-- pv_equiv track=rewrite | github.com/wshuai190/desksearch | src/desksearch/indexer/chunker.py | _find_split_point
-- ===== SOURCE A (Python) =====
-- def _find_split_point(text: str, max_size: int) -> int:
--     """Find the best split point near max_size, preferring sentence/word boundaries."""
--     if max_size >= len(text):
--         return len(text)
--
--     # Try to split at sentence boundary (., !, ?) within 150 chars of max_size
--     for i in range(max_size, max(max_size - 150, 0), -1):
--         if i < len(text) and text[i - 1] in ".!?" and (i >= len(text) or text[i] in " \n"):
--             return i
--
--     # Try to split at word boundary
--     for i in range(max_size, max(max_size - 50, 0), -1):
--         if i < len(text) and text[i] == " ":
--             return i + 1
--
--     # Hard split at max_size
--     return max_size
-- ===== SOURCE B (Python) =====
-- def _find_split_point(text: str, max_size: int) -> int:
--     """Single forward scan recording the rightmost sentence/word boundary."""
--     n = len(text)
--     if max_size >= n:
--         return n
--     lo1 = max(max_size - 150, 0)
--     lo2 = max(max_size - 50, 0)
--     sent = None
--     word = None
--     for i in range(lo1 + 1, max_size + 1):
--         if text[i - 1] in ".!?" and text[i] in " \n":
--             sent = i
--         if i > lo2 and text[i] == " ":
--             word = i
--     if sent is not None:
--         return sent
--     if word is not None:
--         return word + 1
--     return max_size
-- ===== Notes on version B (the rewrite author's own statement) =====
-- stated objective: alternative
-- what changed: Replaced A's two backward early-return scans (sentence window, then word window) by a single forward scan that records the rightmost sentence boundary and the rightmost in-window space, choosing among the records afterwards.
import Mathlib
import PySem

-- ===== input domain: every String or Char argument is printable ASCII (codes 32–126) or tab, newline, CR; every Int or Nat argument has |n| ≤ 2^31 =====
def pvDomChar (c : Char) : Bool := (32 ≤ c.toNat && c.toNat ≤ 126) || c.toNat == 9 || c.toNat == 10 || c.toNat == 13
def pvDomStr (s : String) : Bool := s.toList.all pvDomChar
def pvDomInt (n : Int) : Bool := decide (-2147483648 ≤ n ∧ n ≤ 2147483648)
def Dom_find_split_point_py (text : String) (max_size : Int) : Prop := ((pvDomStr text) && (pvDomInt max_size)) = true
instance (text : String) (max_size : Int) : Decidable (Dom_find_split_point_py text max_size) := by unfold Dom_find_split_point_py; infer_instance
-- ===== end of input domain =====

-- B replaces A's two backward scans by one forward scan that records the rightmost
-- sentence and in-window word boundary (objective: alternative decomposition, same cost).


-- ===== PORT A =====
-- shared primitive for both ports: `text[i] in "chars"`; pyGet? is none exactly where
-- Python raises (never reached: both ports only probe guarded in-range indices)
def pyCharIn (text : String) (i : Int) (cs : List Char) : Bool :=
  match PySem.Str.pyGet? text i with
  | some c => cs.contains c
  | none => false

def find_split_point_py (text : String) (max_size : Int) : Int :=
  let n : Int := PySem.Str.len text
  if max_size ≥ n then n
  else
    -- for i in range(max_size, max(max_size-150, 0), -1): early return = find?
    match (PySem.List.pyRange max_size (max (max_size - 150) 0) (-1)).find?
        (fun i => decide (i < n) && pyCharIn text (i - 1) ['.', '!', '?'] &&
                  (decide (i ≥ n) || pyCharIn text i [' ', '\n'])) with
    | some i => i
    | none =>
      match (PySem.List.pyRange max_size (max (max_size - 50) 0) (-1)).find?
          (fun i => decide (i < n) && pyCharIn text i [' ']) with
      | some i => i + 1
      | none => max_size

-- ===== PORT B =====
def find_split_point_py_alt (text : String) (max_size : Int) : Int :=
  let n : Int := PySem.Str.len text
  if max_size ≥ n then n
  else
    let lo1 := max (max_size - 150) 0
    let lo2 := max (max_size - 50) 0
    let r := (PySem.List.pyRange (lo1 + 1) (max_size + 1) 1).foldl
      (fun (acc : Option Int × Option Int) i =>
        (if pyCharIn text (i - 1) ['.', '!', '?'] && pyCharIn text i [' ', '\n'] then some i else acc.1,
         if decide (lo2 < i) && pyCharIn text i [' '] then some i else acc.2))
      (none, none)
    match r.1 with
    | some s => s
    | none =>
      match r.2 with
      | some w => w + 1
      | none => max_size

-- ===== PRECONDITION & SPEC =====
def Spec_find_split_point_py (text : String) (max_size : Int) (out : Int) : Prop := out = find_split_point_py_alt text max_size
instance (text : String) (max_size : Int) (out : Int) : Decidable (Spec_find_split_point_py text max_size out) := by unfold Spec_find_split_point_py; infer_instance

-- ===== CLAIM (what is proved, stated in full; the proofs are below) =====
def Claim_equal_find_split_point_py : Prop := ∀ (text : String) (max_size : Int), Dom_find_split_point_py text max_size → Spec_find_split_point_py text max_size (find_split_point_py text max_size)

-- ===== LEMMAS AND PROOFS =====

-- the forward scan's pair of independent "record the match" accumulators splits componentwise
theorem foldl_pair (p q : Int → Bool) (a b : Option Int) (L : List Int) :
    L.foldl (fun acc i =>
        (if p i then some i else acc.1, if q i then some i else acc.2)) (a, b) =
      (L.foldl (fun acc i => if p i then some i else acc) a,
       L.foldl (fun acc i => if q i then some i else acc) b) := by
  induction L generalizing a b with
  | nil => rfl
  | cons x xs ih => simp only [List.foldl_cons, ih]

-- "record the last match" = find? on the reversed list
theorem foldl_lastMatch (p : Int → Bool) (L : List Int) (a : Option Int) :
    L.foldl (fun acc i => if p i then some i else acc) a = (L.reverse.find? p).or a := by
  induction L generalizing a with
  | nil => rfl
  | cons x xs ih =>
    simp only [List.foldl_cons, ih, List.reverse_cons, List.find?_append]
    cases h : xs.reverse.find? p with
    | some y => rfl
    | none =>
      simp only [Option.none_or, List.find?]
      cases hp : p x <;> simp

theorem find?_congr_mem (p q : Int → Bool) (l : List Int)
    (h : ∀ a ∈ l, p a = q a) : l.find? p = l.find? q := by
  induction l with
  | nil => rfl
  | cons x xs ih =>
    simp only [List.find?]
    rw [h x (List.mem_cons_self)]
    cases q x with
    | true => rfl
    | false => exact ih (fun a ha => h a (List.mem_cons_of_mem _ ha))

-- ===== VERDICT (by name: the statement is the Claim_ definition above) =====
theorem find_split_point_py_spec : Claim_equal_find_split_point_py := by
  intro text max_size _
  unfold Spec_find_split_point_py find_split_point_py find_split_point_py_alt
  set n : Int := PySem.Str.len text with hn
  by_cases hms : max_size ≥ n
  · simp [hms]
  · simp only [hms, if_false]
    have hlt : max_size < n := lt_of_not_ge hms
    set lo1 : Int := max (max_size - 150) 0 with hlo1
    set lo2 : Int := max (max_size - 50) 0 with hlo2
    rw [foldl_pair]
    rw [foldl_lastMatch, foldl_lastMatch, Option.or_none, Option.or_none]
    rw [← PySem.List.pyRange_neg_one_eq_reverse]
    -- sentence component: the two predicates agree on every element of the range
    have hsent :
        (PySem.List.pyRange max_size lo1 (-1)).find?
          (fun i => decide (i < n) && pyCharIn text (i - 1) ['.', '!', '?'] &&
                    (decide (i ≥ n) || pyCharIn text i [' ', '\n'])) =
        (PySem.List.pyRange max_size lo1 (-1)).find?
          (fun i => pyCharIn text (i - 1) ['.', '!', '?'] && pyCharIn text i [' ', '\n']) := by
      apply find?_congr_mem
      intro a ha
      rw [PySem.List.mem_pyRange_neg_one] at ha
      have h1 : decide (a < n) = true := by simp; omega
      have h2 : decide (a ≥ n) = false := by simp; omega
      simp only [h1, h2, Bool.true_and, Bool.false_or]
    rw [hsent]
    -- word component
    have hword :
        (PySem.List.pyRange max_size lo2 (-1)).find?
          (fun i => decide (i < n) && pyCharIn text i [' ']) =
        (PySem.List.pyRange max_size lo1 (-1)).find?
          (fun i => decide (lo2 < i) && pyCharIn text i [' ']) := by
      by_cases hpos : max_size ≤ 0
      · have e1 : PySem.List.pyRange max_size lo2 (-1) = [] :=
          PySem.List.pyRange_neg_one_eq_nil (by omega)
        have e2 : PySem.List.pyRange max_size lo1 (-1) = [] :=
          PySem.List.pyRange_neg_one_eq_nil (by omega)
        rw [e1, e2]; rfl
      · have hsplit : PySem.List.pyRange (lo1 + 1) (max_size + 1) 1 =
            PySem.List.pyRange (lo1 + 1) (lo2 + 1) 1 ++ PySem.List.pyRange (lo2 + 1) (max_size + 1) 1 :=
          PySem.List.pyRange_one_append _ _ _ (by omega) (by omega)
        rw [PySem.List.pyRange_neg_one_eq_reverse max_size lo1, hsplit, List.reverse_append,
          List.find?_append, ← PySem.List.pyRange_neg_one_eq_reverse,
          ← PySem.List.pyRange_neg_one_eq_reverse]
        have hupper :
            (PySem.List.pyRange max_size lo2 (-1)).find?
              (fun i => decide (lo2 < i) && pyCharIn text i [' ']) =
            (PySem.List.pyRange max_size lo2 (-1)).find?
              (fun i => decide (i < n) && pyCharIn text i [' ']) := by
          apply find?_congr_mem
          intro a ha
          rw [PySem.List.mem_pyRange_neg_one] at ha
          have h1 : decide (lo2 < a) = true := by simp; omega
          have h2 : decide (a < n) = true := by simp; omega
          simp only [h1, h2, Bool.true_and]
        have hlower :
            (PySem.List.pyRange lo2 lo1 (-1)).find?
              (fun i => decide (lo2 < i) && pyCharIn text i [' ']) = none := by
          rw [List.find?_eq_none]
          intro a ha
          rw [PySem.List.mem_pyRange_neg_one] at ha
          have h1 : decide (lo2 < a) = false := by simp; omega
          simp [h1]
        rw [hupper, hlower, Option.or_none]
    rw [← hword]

AIM OF THE TASK – Return, word for word, the lines of the data above from the line with "(if pyCharIn text" through the line with "(List.mem_cons_of_mem _ ha))", inclusive.

TASK RESULT –
        (if pyCharIn text (i - 1) ['.', '!', '?'] && pyCharIn text i [' ', '\n'] then some i else acc.1,
         if decide (lo2 < i) && pyCharIn text i [' '] then some i else acc.2))
      (none, none)
    match r.1 with
    | some s => s
    | none =>
      match r.2 with
      | some w => w + 1
      | none => max_size

-- ===== PRECONDITION & SPEC =====
def Spec_find_split_point_py (text : String) (max_size : Int) (out : Int) : Prop := out = find_split_point_py_alt text max_size
instance (text : String) (max_size : Int) (out : Int) : Decidable (Spec_find_split_point_py text max_size out) := by unfold Spec_find_split_point_py; infer_instance

-- ===== CLAIM (what is proved, stated in full; the proofs are below) =====
def Claim_equal_find_split_point_py : Prop := ∀ (text : String) (max_size : Int), Dom_find_split_point_py text max_size → Spec_find_split_point_py text max_size (find_split_point_py text max_size)

-- ===== LEMMAS AND PROOFS =====

-- the forward scan's pair of independent "record the match" accumulators splits componentwise
theorem foldl_pair (p q : Int → Bool) (a b : Option Int) (L : List Int) :
    L.foldl (fun acc i =>
        (if p i then some i else acc.1, if q i then some i else acc.2)) (a, b) =
      (L.foldl (fun acc i => if p i then some i else acc) a,
       L.foldl (fun acc i => if q i then some i else acc) b) := by
  induction L generalizing a b with
  | nil => rfl
  | cons x xs ih => simp only [List.foldl_cons, ih]

-- "record the last match" = find? on the reversed list
theorem foldl_lastMatch (p : Int → Bool) (L : List Int) (a : Option Int) :
    L.foldl (fun acc i => if p i then some i else acc) a = (L.reverse.find? p).or a := by
  induction L generalizing a with
  | nil => rfl
  | cons x xs ih =>
    simp only [List.foldl_cons, ih, List.reverse_cons, List.find?_append]
    cases h : xs.reverse.find? p with
    | some y => rfl
    | none =>
      simp only [Option.none_or, List.find?]
      cases hp : p x <;> simp

theorem find?_congr_mem (p q : Int → Bool) (l : List Int)
    (h : ∀ a ∈ l, p a = q a) : l.find? p = l.find? q := by
  induction l with
  | nil => rfl
  | cons x xs ih =>
    simp only [List.find?]
    rw [h x (List.mem_cons_self)]
    cases q x with
    | true => rfl
    | false => exact ih (fun a ha => h a (List.mem_cons_of_mem _ ha))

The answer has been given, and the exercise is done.